Below are some records. Print exactly the lines between the one holding "rw [PySem.Set.ofList_eq_foldl]" and the one holding "rw [ofList_const _ lab hne hconst]", inclusive, and nothing else.

(Collected data)
***

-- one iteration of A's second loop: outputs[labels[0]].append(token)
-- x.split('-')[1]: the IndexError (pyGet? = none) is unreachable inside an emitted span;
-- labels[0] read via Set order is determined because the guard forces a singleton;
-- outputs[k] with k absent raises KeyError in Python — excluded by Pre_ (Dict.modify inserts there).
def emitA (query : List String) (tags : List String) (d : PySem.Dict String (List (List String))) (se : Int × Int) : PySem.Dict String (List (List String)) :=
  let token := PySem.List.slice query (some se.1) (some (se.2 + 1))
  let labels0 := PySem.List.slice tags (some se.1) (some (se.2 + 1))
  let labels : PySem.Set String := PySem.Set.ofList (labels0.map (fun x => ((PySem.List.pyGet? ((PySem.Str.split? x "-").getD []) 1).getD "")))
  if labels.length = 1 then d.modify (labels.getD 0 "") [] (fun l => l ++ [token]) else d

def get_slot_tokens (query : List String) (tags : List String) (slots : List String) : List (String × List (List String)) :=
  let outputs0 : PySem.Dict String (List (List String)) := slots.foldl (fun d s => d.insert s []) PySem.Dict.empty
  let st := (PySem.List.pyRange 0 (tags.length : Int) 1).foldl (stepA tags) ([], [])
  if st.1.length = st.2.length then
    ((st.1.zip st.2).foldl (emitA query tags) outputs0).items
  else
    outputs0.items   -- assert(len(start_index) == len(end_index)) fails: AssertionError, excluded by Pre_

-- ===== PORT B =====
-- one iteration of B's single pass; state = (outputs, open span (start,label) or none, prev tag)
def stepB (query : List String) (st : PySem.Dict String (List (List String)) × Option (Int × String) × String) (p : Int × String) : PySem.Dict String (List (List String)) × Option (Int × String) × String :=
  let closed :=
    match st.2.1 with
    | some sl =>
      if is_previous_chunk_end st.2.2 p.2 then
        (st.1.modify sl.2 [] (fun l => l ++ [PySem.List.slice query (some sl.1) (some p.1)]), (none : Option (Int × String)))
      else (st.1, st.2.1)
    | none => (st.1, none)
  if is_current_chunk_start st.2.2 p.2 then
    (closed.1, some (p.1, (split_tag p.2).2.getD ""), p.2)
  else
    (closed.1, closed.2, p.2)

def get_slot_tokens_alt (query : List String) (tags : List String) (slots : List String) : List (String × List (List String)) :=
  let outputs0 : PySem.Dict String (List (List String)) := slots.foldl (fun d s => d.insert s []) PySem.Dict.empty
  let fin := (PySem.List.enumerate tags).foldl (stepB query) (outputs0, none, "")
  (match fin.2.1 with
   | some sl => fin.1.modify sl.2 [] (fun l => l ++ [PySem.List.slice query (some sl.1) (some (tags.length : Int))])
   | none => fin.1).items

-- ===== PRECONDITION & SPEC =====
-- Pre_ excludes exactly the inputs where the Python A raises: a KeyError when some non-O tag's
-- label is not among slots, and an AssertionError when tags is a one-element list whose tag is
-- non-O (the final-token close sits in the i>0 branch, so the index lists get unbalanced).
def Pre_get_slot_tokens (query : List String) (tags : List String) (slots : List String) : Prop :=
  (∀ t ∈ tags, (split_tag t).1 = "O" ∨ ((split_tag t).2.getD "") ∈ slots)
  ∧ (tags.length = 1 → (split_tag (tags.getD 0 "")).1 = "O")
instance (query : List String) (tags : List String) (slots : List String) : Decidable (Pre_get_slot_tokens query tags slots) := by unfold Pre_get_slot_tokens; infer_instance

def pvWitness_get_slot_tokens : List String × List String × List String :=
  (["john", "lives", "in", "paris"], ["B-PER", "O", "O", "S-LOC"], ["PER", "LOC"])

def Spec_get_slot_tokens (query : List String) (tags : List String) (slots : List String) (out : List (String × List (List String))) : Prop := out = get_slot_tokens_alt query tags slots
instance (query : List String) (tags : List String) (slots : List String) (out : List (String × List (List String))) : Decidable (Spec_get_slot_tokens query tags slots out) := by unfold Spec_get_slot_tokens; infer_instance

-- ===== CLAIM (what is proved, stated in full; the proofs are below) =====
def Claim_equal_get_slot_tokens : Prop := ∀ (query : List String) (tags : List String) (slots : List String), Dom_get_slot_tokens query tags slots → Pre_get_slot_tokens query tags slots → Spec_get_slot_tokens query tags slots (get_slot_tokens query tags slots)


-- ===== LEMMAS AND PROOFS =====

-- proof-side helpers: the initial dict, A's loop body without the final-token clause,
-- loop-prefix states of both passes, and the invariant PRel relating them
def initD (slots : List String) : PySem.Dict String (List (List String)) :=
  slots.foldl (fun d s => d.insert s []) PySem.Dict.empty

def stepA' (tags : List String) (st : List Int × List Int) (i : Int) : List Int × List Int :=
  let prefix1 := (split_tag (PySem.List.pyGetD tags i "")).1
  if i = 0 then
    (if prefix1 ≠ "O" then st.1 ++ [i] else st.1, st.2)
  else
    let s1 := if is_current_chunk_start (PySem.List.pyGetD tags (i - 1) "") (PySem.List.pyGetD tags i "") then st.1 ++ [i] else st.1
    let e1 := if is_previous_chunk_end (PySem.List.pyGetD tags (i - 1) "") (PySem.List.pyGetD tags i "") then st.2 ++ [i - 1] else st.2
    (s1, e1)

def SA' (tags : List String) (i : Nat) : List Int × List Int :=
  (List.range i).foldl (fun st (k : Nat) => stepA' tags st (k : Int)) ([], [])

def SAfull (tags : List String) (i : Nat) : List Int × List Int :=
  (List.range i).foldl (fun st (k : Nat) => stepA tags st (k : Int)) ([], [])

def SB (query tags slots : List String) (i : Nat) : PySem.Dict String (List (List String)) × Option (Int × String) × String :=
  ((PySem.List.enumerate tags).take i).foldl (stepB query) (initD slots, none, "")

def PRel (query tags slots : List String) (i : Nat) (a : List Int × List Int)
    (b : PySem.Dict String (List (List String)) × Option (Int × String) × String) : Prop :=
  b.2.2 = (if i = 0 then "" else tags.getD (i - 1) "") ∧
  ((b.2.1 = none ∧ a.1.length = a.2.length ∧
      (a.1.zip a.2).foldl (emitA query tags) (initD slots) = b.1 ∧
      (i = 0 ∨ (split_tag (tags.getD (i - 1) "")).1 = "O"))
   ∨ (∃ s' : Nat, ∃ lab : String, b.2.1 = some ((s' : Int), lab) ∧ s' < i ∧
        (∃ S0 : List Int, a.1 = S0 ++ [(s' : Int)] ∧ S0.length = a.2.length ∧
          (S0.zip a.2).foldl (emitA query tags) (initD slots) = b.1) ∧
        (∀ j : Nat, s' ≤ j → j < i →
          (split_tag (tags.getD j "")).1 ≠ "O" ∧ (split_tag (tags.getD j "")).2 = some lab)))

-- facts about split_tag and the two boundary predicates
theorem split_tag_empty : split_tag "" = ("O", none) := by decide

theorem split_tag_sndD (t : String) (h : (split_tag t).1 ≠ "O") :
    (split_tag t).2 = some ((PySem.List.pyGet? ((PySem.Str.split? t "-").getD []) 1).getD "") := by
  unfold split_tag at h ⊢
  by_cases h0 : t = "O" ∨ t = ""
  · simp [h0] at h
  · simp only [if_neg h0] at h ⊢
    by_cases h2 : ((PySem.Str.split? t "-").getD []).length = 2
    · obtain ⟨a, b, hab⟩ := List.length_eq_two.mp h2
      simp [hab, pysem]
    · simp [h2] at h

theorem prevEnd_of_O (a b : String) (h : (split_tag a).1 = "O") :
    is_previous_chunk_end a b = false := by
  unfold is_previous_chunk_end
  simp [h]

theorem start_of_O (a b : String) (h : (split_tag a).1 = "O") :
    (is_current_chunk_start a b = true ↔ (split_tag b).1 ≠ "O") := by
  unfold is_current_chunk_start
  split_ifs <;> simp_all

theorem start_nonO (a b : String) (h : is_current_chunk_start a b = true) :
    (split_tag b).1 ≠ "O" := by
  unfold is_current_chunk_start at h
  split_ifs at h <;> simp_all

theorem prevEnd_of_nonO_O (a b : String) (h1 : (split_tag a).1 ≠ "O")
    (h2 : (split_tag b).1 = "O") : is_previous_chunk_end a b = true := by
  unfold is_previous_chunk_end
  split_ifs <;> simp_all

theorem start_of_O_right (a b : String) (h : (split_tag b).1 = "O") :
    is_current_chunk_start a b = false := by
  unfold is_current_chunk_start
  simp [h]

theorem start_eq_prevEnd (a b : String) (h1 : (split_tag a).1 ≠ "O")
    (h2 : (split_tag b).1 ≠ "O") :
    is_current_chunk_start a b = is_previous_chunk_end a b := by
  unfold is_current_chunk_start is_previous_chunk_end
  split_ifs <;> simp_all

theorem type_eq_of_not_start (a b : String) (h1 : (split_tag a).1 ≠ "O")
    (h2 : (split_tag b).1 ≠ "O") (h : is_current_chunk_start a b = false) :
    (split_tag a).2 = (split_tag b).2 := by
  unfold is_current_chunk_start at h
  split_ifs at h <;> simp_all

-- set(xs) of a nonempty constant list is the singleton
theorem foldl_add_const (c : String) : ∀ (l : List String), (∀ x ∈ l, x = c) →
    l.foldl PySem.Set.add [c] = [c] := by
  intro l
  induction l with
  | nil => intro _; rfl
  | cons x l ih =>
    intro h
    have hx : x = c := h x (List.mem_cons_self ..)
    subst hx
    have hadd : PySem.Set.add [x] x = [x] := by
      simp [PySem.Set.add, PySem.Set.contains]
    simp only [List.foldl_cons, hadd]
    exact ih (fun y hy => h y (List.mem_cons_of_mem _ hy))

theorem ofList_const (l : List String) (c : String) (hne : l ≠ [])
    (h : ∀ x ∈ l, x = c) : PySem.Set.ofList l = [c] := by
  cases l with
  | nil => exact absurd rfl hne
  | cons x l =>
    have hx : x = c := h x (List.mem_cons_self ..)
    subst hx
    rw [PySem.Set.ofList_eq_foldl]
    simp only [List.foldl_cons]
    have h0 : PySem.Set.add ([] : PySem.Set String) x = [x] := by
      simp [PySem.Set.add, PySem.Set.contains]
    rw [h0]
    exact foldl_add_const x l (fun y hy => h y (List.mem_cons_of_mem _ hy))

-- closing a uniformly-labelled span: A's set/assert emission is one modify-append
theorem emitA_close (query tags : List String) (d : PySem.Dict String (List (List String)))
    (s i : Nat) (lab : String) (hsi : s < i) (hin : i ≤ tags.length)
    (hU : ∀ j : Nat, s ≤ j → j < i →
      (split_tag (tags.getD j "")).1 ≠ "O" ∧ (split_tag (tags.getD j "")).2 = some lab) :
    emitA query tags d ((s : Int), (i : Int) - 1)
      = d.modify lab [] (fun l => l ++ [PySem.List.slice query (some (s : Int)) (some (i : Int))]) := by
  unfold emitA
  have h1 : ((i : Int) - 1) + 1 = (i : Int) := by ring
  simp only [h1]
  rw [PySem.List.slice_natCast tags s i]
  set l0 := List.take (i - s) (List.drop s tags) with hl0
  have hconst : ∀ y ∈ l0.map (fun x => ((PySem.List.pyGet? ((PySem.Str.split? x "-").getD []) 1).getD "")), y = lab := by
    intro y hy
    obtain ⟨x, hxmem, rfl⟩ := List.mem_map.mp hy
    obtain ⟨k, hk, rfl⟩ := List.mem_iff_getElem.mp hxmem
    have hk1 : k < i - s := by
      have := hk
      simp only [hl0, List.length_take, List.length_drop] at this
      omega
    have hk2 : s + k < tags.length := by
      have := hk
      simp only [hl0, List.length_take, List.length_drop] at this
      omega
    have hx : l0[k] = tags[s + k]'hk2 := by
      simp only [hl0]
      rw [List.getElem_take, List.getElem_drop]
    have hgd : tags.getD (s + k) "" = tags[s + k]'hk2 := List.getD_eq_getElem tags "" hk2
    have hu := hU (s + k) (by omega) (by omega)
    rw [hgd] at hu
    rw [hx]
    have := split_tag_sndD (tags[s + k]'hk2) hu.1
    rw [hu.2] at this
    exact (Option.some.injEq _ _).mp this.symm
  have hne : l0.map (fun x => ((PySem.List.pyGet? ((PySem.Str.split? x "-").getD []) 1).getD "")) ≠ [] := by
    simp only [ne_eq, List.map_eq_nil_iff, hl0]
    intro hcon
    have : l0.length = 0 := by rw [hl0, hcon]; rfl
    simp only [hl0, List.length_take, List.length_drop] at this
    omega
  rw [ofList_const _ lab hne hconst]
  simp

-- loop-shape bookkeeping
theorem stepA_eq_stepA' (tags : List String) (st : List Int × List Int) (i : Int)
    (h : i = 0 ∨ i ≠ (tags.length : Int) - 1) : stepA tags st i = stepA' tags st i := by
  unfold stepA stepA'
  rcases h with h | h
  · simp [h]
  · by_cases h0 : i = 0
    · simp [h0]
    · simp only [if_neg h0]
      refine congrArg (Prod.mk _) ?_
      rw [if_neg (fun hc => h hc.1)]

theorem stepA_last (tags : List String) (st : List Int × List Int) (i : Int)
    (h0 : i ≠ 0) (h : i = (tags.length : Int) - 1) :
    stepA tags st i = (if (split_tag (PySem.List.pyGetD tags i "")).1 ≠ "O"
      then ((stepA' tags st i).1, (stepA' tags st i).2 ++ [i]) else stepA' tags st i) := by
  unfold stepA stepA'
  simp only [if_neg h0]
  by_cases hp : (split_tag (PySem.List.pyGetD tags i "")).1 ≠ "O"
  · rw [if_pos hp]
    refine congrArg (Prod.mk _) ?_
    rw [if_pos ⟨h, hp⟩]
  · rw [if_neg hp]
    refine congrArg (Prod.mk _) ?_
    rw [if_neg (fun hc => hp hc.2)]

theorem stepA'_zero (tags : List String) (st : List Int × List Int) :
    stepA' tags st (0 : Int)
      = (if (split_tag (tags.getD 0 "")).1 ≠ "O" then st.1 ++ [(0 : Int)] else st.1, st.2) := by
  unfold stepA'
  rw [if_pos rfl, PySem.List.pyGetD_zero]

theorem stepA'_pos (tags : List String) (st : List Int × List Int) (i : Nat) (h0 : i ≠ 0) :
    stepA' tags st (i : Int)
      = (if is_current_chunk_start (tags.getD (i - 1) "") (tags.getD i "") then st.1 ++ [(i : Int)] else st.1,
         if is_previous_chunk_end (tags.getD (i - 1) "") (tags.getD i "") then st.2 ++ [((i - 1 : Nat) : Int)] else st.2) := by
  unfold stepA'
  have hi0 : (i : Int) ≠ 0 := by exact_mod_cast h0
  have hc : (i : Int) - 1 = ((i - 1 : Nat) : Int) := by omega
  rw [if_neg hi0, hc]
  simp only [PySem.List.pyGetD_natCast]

***

## RESPONSE BOX
    rw [PySem.Set.ofList_eq_foldl]
    simp only [List.foldl_cons]
    have h0 : PySem.Set.add ([] : PySem.Set String) x = [x] := by
      simp [PySem.Set.add, PySem.Set.contains]
    rw [h0]
    exact foldl_add_const x l (fun y hy => h y (List.mem_cons_of_mem _ hy))

-- closing a uniformly-labelled span: A's set/assert emission is one modify-append
theorem emitA_close (query tags : List String) (d : PySem.Dict String (List (List String)))
    (s i : Nat) (lab : String) (hsi : s < i) (hin : i ≤ tags.length)
    (hU : ∀ j : Nat, s ≤ j → j < i →
      (split_tag (tags.getD j "")).1 ≠ "O" ∧ (split_tag (tags.getD j "")).2 = some lab) :
    emitA query tags d ((s : Int), (i : Int) - 1)
      = d.modify lab [] (fun l => l ++ [PySem.List.slice query (some (s : Int)) (some (i : Int))]) := by
  unfold emitA
  have h1 : ((i : Int) - 1) + 1 = (i : Int) := by ring
  simp only [h1]
  rw [PySem.List.slice_natCast tags s i]
  set l0 := List.take (i - s) (List.drop s tags) with hl0
  have hconst : ∀ y ∈ l0.map (fun x => ((PySem.List.pyGet? ((PySem.Str.split? x "-").getD []) 1).getD "")), y = lab := by
    intro y hy
    obtain ⟨x, hxmem, rfl⟩ := List.mem_map.mp hy
    obtain ⟨k, hk, rfl⟩ := List.mem_iff_getElem.mp hxmem
    have hk1 : k < i - s := by
      have := hk
      simp only [hl0, List.length_take, List.length_drop] at this
      omega
    have hk2 : s + k < tags.length := by
      have := hk
      simp only [hl0, List.length_take, List.length_drop] at this
      omega
    have hx : l0[k] = tags[s + k]'hk2 := by
      simp only [hl0]
      rw [List.getElem_take, List.getElem_drop]
    have hgd : tags.getD (s + k) "" = tags[s + k]'hk2 := List.getD_eq_getElem tags "" hk2
    have hu := hU (s + k) (by omega) (by omega)
    rw [hgd] at hu
    rw [hx]
    have := split_tag_sndD (tags[s + k]'hk2) hu.1
    rw [hu.2] at this
    exact (Option.some.injEq _ _).mp this.symm
  have hne : l0.map (fun x => ((PySem.List.pyGet? ((PySem.Str.split? x "-").getD []) 1).getD "")) ≠ [] := by
    simp only [ne_eq, List.map_eq_nil_iff, hl0]
    intro hcon
    have : l0.length = 0 := by rw [hl0, hcon]; rfl
    simp only [hl0, List.length_take, List.length_drop] at this
    omega
  rw [ofList_const _ lab hne hconst]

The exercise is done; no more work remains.